Each line of the data below from the one holding "rw [mul_comm, Int.mul_ediv_cancel" to the one holding "by_cases hi : (i : Int) < s", inclusive, is to be reproduced exactly; no other line belongs in the answer.

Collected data
+===+

-- pv_equiv track=rewrite | github.com/shepherdsm/8-Queens | queens.py | invalid_spots
-- ===== SOURCE A (Python) =====
-- import math
--
-- def invalid_spots(move, move_row, size):
--     """
--     Takes in a move, then makes a list containing all of the spots
--     that are invalidated by that move.
--
--     Returns the list of invalidated locations.
--     """
--
--     moves = []
--     col = size - int(math.log(move, 2)) - 1 # Get the column the move falls into
--     for cur_row in range(size):
--         diff = abs(cur_row - move_row)
--         if diff != 0:
--             left = right = 0
--             if col - diff >= 0:
--                 left = 2 ** (size - 1) >> (col - diff)
--             if col + diff < size:
--                 right = 1 << (size - (col + diff) - 1)
--             moves.append(left ^ right ^ move)
--         else:
--             moves.append(move)
--
--     return moves
-- ===== SOURCE B (Python) =====
-- import math
--
-- def invalid_spots(move, move_row, size):
--     """
--     Builds the board of invalidated rows by scattering the two diagonal
--     bits outward from the queen's column, instead of recomputing a mask
--     per row.
--     """
--     lg = int(math.log(move, 2))
--     bit = 1 << lg                      # the queen's column as a single bit
--     moves = [move] * size              # every row starts with the queen's own columns
--
--     for d in range(1, size - lg):      # mirrored high diagonal: bit << d stays on the board
--         for i in (move_row - d, move_row + d):
--             if 0 <= i < size:
--                 moves[i] ^= bit << d
--
--     for d in range(1, lg + 1):         # low diagonal: bit >> d until the bit shifts out
--         for i in (move_row - d, move_row + d):
--             if 0 <= i < size:
--                 moves[i] ^= bit >> d
--
--     return moves
-- ===== Notes on version B (the rewrite author's own statement) =====
-- stated objective: alternative
-- what changed: Instead of scanning rows and recomputing a guarded big-integer mask per row from abs(row-move_row), B prefills the board with the move and scatters the two diagonal bits outward, looping over diagonal offsets bounded by the bit positions (size-lg high, lg low) and XOR-ing one shifted bit into each mirror row.
import Mathlib
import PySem

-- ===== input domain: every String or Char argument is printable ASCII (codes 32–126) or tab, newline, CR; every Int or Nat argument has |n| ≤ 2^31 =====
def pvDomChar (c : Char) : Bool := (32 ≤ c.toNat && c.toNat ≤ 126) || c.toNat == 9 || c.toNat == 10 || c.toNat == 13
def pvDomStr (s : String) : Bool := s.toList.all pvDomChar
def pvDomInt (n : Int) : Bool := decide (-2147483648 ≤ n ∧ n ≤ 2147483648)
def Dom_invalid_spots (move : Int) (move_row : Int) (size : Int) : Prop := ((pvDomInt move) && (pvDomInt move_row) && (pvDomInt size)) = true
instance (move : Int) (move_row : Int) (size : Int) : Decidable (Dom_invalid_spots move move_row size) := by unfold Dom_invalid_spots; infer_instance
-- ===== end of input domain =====

-- B scatters the two shifted diagonal bits outward over a prefilled board (loops over diagonal offsets with bounded writes) instead of recomputing a guarded mask per row; objective: alternative decomposition, same return value.


-- port of int(math.log(m, 2)): exact for 1 ≤ m ≤ 2^31 (checked against CPython on that range)
def pyIntLog2 (m : Int) : Int := (Nat.log 2 m.toNat : Int)

-- ===== PORT A =====
def invalid_spots (move : Int) (move_row : Int) (size : Int) : List Int :=
  let col := size - pyIntLog2 move - 1
  (PySem.List.pyRange 0 size 1).foldl (fun moves cur_row =>
    let diff := |cur_row - move_row|
    if diff ≠ 0 then
      let left := if col - diff ≥ 0 then ((2:Int) ^ (size - 1).toNat) >>> (col - diff).toNat else 0
      let right := if col + diff < size then (1:Int) <<< (size - (col + diff) - 1).toNat else 0
      moves ++ [PySem.Int.bxor (PySem.Int.bxor left right) move]
    else moves ++ [move]) []

-- ===== PORT B =====
def invalid_spots_alt (move : Int) (move_row : Int) (size : Int) : List Int :=
  let lg := pyIntLog2 move
  let bit := (1:Int) <<< lg.toNat
  let moves := List.replicate size.toNat move
  let moves := (PySem.List.pyRange 1 (size - lg) 1).foldl (fun ms d =>
      [move_row - d, move_row + d].foldl (fun ms i =>
        if 0 ≤ i ∧ i < size then ms.modify i.toNat (fun x => PySem.Int.bxor x (bit <<< d.toNat)) else ms) ms) moves
  (PySem.List.pyRange 1 (lg + 1) 1).foldl (fun ms d =>
      [move_row - d, move_row + d].foldl (fun ms i =>
        if 0 ≤ i ∧ i < size then ms.modify i.toNat (fun x => PySem.Int.bxor x (bit >>> d.toNat)) else ms) ms) moves

-- ===== PRECONDITION & SPEC =====
-- Pre_ excludes exactly move ≤ 0, where math.log raises ValueError in both A and B.
def Pre_invalid_spots (move : Int) (move_row : Int) (size : Int) : Prop := 1 ≤ move
instance (move : Int) (move_row : Int) (size : Int) : Decidable (Pre_invalid_spots move move_row size) := by unfold Pre_invalid_spots; infer_instance
def pvWitness_invalid_spots : Int × Int × Int := (4, 1, 4)

def Spec_invalid_spots (move : Int) (move_row : Int) (size : Int) (out : List Int) : Prop := out = invalid_spots_alt move move_row size
instance (move : Int) (move_row : Int) (size : Int) (out : List Int) : Decidable (Spec_invalid_spots move move_row size out) := by unfold Spec_invalid_spots; infer_instance

-- ===== CLAIM (what is proved, stated in full; the proofs are below) =====
def Claim_equal_invalid_spots : Prop := ∀ (move : Int) (move_row : Int) (size : Int), Dom_invalid_spots move move_row size → Pre_invalid_spots move move_row size → Spec_invalid_spots move move_row size (invalid_spots move move_row size)

-- ===== LEMMAS AND PROOFS =====

-- A's guarded per-row mask, and the common row value both programs produce
def amask (move : Int) (col : Int) (size : Int) (diff : Int) : Int :=
  PySem.Int.bxor (PySem.Int.bxor
    (if col - diff ≥ 0 then ((2:Int) ^ (size - 1).toNat) >>> (col - diff).toNat else 0)
    (if col + diff < size then (1:Int) <<< (size - (col + diff) - 1).toNat else 0)) move

def gRow (move : Int) (move_row : Int) (size : Int) (r : Int) : Int :=
  if |r - move_row| ≠ 0 then amask move (size - pyIntLog2 move - 1) size |r - move_row| else move

lemma foldl_append_map (f : Int → Int) :
    ∀ (L : List Int) (acc : List Int),
      L.foldl (fun a x => a ++ [f x]) acc = acc ++ L.map f := by
  intro L
  induction L with
  | nil => simp
  | cons x L ih => intro acc; simp [ih]

lemma A_eq_map (m mr s : Int) :
    invalid_spots m mr s = (PySem.List.pyRange 0 s 1).map (gRow m mr s) := by
  rw [← List.nil_append ((PySem.List.pyRange 0 s 1).map (gRow m mr s)), ← foldl_append_map]
  unfold invalid_spots
  exact List.foldl_ext _ _ [] (fun a r _ => by
    by_cases h : |r - mr| ≠ 0 <;> simp [gRow, amask, h])

-- effect of one bounded write 'if 0 <= i < size: moves[i] ^= v' on position i
lemma getElem?_touch (size : Int) (v : Int) (i : Nat) (hi : (i : Int) < size)
    (ms : List Int) (j : Int) :
    ((if 0 ≤ j ∧ j < size then ms.modify j.toNat (fun x => PySem.Int.bxor x v) else ms))[i]? =
      if j = (i : Int) then (ms[i]?).map (fun x => PySem.Int.bxor x v) else ms[i]? := by
  by_cases hj : j = (i : Int)
  · subst hj
    rw [if_pos ⟨Int.natCast_nonneg i, hi⟩, if_pos rfl]
    simp [List.getElem?_modify]
  · rw [if_neg hj]
    split
    · next hg =>
      have hne : j.toNat ≠ i := by omega
      simp [List.getElem?_modify, hne]
    · rfl

-- effect of one scatter step (the two mirror writes at distance d) on position i
lemma getElem?_step (mr size : Int) (v : Int) (i : Nat) (hi : (i : Int) < size)
    (ms : List Int) (d : Int) (hd : 1 ≤ d) :
    ([mr - d, mr + d].foldl (fun ms j =>
        if 0 ≤ j ∧ j < size then ms.modify j.toNat (fun x => PySem.Int.bxor x v) else ms) ms)[i]? =
      if |(i : Int) - mr| = d then (ms[i]?).map (fun x => PySem.Int.bxor x v) else ms[i]? := by
  simp only [List.foldl_cons, List.foldl_nil]
  rw [getElem?_touch size v i hi _ (mr + d), getElem?_touch size v i hi ms (mr - d)]
  rcases lt_trichotomy (i : Int) mr with hc | hc | hc
  · have h1 : mr + d ≠ (i : Int) := by omega
    rw [if_neg h1]
    by_cases h2 : mr - d = (i : Int)
    · rw [if_pos h2, if_pos (by rw [abs_of_neg (by omega)]; omega)]
    · rw [if_neg h2, if_neg (by rw [abs_of_neg (by omega)]; omega)]
  · rw [if_neg (by omega), if_neg (by omega), if_neg (by rw [hc]; simp; omega)]
  · have h2 : mr - d ≠ (i : Int) := by omega
    rw [if_neg h2]
    by_cases h1 : mr + d = (i : Int)
    · rw [if_pos h1, if_pos (by rw [abs_of_pos (by omega)]; omega)]
    · rw [if_neg h1, if_neg (by rw [abs_of_pos (by omega)]; omega)]

-- effect of a whole scatter loop on position i
lemma getElem?_scatter (mr size : Int) (v : Int → Int) (i : Nat) (hi : (i : Int) < size) :
    ∀ (L : List Int) (ms : List Int), L.Nodup → (∀ d ∈ L, 1 ≤ d) →
    (L.foldl (fun ms d => [mr - d, mr + d].foldl (fun ms j =>
        if 0 ≤ j ∧ j < size then ms.modify j.toNat (fun x => PySem.Int.bxor x (v d)) else ms) ms) ms)[i]? =
      if |(i : Int) - mr| ∈ L then (ms[i]?).map (fun x => PySem.Int.bxor x (v |(i : Int) - mr|)) else ms[i]? := by
  intro L
  induction L with
  | nil => simp
  | cons d L ih =>
    intro ms hnd hpos
    rw [List.foldl_cons]
    beta_reduce
    rw [ih _ hnd.of_cons (fun e he => hpos e (by simp [he]))]
    by_cases hmem : |(i : Int) - mr| ∈ L
    · have hne : |(i : Int) - mr| ≠ d := fun h => (List.nodup_cons.mp hnd).1 (h ▸ hmem)
      rw [if_pos hmem, if_pos (by simp [hmem]),
          getElem?_step mr size (v d) i hi ms d (hpos d (by simp)), if_neg hne]
    · rw [if_neg hmem, getElem?_step mr size (v d) i hi ms d (hpos d (by simp))]
      by_cases hd : |(i : Int) - mr| = d
      · rw [if_pos hd, if_pos (by simp [hd]), hd]
      · rw [if_neg hd, if_neg (by simp [hmem, hd])]

lemma length_touch (size : Int) (v : Int) (ms : List Int) (j : Int) :
    ((if 0 ≤ j ∧ j < size then ms.modify j.toNat (fun x => PySem.Int.bxor x v) else ms)).length = ms.length := by
  split <;> simp

lemma length_scatter (mr size : Int) (v : Int → Int) :
    ∀ (L : List Int) (ms : List Int),
    (L.foldl (fun ms d => [mr - d, mr + d].foldl (fun ms j =>
        if 0 ≤ j ∧ j < size then ms.modify j.toNat (fun x => PySem.Int.bxor x (v d)) else ms) ms) ms).length = ms.length := by
  intro L
  induction L with
  | nil => simp
  | cons d L ih =>
    intro ms
    rw [List.foldl_cons]
    beta_reduce
    rw [ih]
    simp only [List.foldl_cons, List.foldl_nil]
    rw [length_touch, length_touch]

lemma bxor3_rotate (a b c : Int) (ha : 0 ≤ a) (hb : 0 ≤ b) (hc : 0 ≤ c) :
    PySem.Int.bxor (PySem.Int.bxor a b) c = PySem.Int.bxor (PySem.Int.bxor b c) a := by
  rw [PySem.Int.bxor_of_nonneg ha hb, PySem.Int.bxor_of_nonneg hb hc]
  rw [PySem.Int.bxor_of_nonneg (by positivity) hc, PySem.Int.bxor_of_nonneg (by positivity) ha]
  simp [Nat.xor_comm, Nat.xor_assoc, Nat.xor_left_comm]

-- the high-diagonal bit: A's guarded right-shift of the top bit equals B's left-shifted column bit
lemma hi_shift_eq (lg d s : Int) (h0 : 0 ≤ lg) (hd : 1 ≤ d) (hcond : d < s - lg) :
    ((2:Int) ^ (s - 1).toNat) >>> ((s - lg - 1) - d).toNat = ((1:Int) <<< lg.toNat) <<< d.toNat := by
  rw [Int.shiftLeft_eq, Int.shiftLeft_eq, Int.shiftRight_eq_div_pow, one_mul]
  have h1 : (s - 1).toNat = ((s - lg - 1) - d).toNat + (lg.toNat + d.toNat) := by omega
  rw [h1, pow_add]
  push_cast
  rw [mul_comm, Int.mul_ediv_cancel _ (by positivity), pow_add]

-- the low-diagonal bit: A's guarded left-shift of 1 equals B's right-shifted column bit
lemma lo_shift_eq (lg d s col : Int) (h0 : 0 ≤ lg) (hd : 1 ≤ d) (hcond : d < lg + 1)
    (hcol : col = s - lg - 1) :
    (1:Int) <<< (s - (col + d) - 1).toNat = ((1:Int) <<< lg.toNat) >>> d.toNat := by
  subst hcol
  rw [Int.shiftLeft_eq, Int.shiftLeft_eq, Int.shiftRight_eq_div_pow, one_mul, one_mul]
  have h1 : lg.toNat = (s - (s - lg - 1 + d) - 1).toNat + d.toNat := by omega
  rw [h1, pow_add]
  push_cast
  rw [Int.mul_ediv_cancel _ (by positivity)]

lemma B_eq_map (m mr s : Int) (hm : 1 ≤ m) :
    invalid_spots_alt m mr s = (PySem.List.pyRange 0 s 1).map (gRow m mr s) := by
  unfold invalid_spots_alt
  set lg := pyIntLog2 m with hlg
  have hlg0 : 0 ≤ lg := Int.natCast_nonneg _
  set bit : Int := (1:Int) <<< lg.toNat with hbit
  have hbit0 : 0 ≤ bit := by rw [hbit, Int.shiftLeft_eq]; positivity
  apply List.ext_getElem?
  intro i
  by_cases hi : (i : Int) < s
  · have hmapi : ((PySem.List.pyRange 0 s 1).map (gRow m mr s))[i]? = some (gRow m mr s i) := by
      rw [show s = ((s.toNat : Nat) : Int) by omega]
      exact PySem.List.getElem?_map_pyRange_zero _ s.toNat i (by omega)
    have h2 := getElem?_scatter mr s (fun d => bit >>> d.toNat) i hi
      (PySem.List.pyRange 1 (lg + 1) 1)
      ((PySem.List.pyRange 1 (s - lg) 1).foldl (fun ms d =>
        [mr - d, mr + d].foldl (fun ms j =>
          if 0 ≤ j ∧ j < s then ms.modify j.toNat (fun x => PySem.Int.bxor x (bit <<< d.toNat)) else ms) ms)
        (List.replicate s.toNat m))
      (PySem.List.nodup_pyRange_one _ _)
      (fun d hd => by rw [PySem.List.mem_pyRange_one] at hd; omega)
    have h1 := getElem?_scatter mr s (fun d => bit <<< d.toNat) i hi
      (PySem.List.pyRange 1 (s - lg) 1) (List.replicate s.toNat m)
      (PySem.List.nodup_pyRange_one _ _)
      (fun d hd => by rw [PySem.List.mem_pyRange_one] at hd; omega)
    beta_reduce at h2 h1
    rw [hmapi, h2, h1]
    have hrep : (List.replicate s.toNat m)[i]? = some m := by
      rw [List.getElem?_replicate, if_pos (by omega)]
    rw [hrep]
    set d0 : Int := |(i : Int) - mr| with hd0
    have hd00 : 0 ≤ d0 := abs_nonneg _
    simp only [PySem.List.mem_pyRange_one, Option.map_some]
    by_cases hz : d0 = 0
    · rw [if_neg (by omega), if_neg (by omega)]
      simp [gRow, ← hd0, hz]
    · have hgr : gRow m mr s i = amask m (s - lg - 1) s d0 := by
        simp only [gRow, ← hd0, ← hlg]
        rw [if_pos hz]
      rw [hgr]
      unfold amask
      by_cases c1 : 1 ≤ d0 ∧ d0 < s - lg
      · rw [if_pos c1]
        by_cases c2 : 1 ≤ d0 ∧ d0 < lg + 1
        · rw [if_pos c2]
          simp only [Option.map_some]
          rw [if_pos (by omega : (s - lg - 1) - d0 ≥ 0),
              if_pos (by omega : (s - lg - 1) + d0 < s),
              hi_shift_eq lg d0 s hlg0 (by omega) (by omega),
              lo_shift_eq lg d0 s _ hlg0 (by omega) (by omega) rfl, ← hbit,
              bxor3_rotate m (bit <<< d0.toNat) (bit >>> d0.toNat) (by omega)
                (by rw [hbit, Int.shiftLeft_eq, Int.shiftLeft_eq]; positivity)
                (by rw [hbit, Int.shiftRight_eq_div_pow]; positivity)]
        · rw [if_neg c2]
          rw [if_pos (by omega : (s - lg - 1) - d0 ≥ 0),
              if_neg (by omega : ¬ ((s - lg - 1) + d0 < s)),
              hi_shift_eq lg d0 s hlg0 (by omega) (by omega), ← hbit,
              PySem.Int.bxor_zero, PySem.Int.bxor_comm]
      · rw [if_neg c1]
        by_cases c2 : 1 ≤ d0 ∧ d0 < lg + 1
        · rw [if_pos c2]
          simp only [Option.map_some]
          rw [if_neg (by omega : ¬ ((s - lg - 1) - d0 ≥ 0)),
              if_pos (by omega : (s - lg - 1) + d0 < s),
              lo_shift_eq lg d0 s _ hlg0 (by omega) (by omega) rfl, ← hbit,
              PySem.Int.bxor_comm 0, PySem.Int.bxor_zero, PySem.Int.bxor_comm]
        · rw [if_neg c2]
          rw [if_neg (by omega : ¬ ((s - lg - 1) - d0 ≥ 0)),
              if_neg (by omega : ¬ ((s - lg - 1) + d0 < s)),
              PySem.Int.bxor_zero, PySem.Int.bxor_comm 0, PySem.Int.bxor_zero]
  · rw [List.getElem?_eq_none, List.getElem?_eq_none]
    · simp [PySem.List.length_pyRange_one]; omega
    · rw [length_scatter, length_scatter]; simp; omega

-- ===== VERDICT (by name: the statement is the Claim_ definition above) =====
theorem invalid_spots_spec : Claim_equal_invalid_spots := by
  intro m mr s _ hm
  unfold Spec_invalid_spots
  rw [A_eq_map, B_eq_map m mr s hm]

+===+

→ YOUR SOLUTION:
  rw [mul_comm, Int.mul_ediv_cancel _ (by positivity), pow_add]

-- the low-diagonal bit: A's guarded left-shift of 1 equals B's right-shifted column bit
lemma lo_shift_eq (lg d s col : Int) (h0 : 0 ≤ lg) (hd : 1 ≤ d) (hcond : d < lg + 1)
    (hcol : col = s - lg - 1) :
    (1:Int) <<< (s - (col + d) - 1).toNat = ((1:Int) <<< lg.toNat) >>> d.toNat := by
  subst hcol
  rw [Int.shiftLeft_eq, Int.shiftLeft_eq, Int.shiftRight_eq_div_pow, one_mul, one_mul]
  have h1 : lg.toNat = (s - (s - lg - 1 + d) - 1).toNat + d.toNat := by omega
  rw [h1, pow_add]
  push_cast
  rw [Int.mul_ediv_cancel _ (by positivity)]

lemma B_eq_map (m mr s : Int) (hm : 1 ≤ m) :
    invalid_spots_alt m mr s = (PySem.List.pyRange 0 s 1).map (gRow m mr s) := by
  unfold invalid_spots_alt
  set lg := pyIntLog2 m with hlg
  have hlg0 : 0 ≤ lg := Int.natCast_nonneg _
  set bit : Int := (1:Int) <<< lg.toNat with hbit
  have hbit0 : 0 ≤ bit := by rw [hbit, Int.shiftLeft_eq]; positivity
  apply List.ext_getElem?
  intro i
  by_cases hi : (i : Int) < s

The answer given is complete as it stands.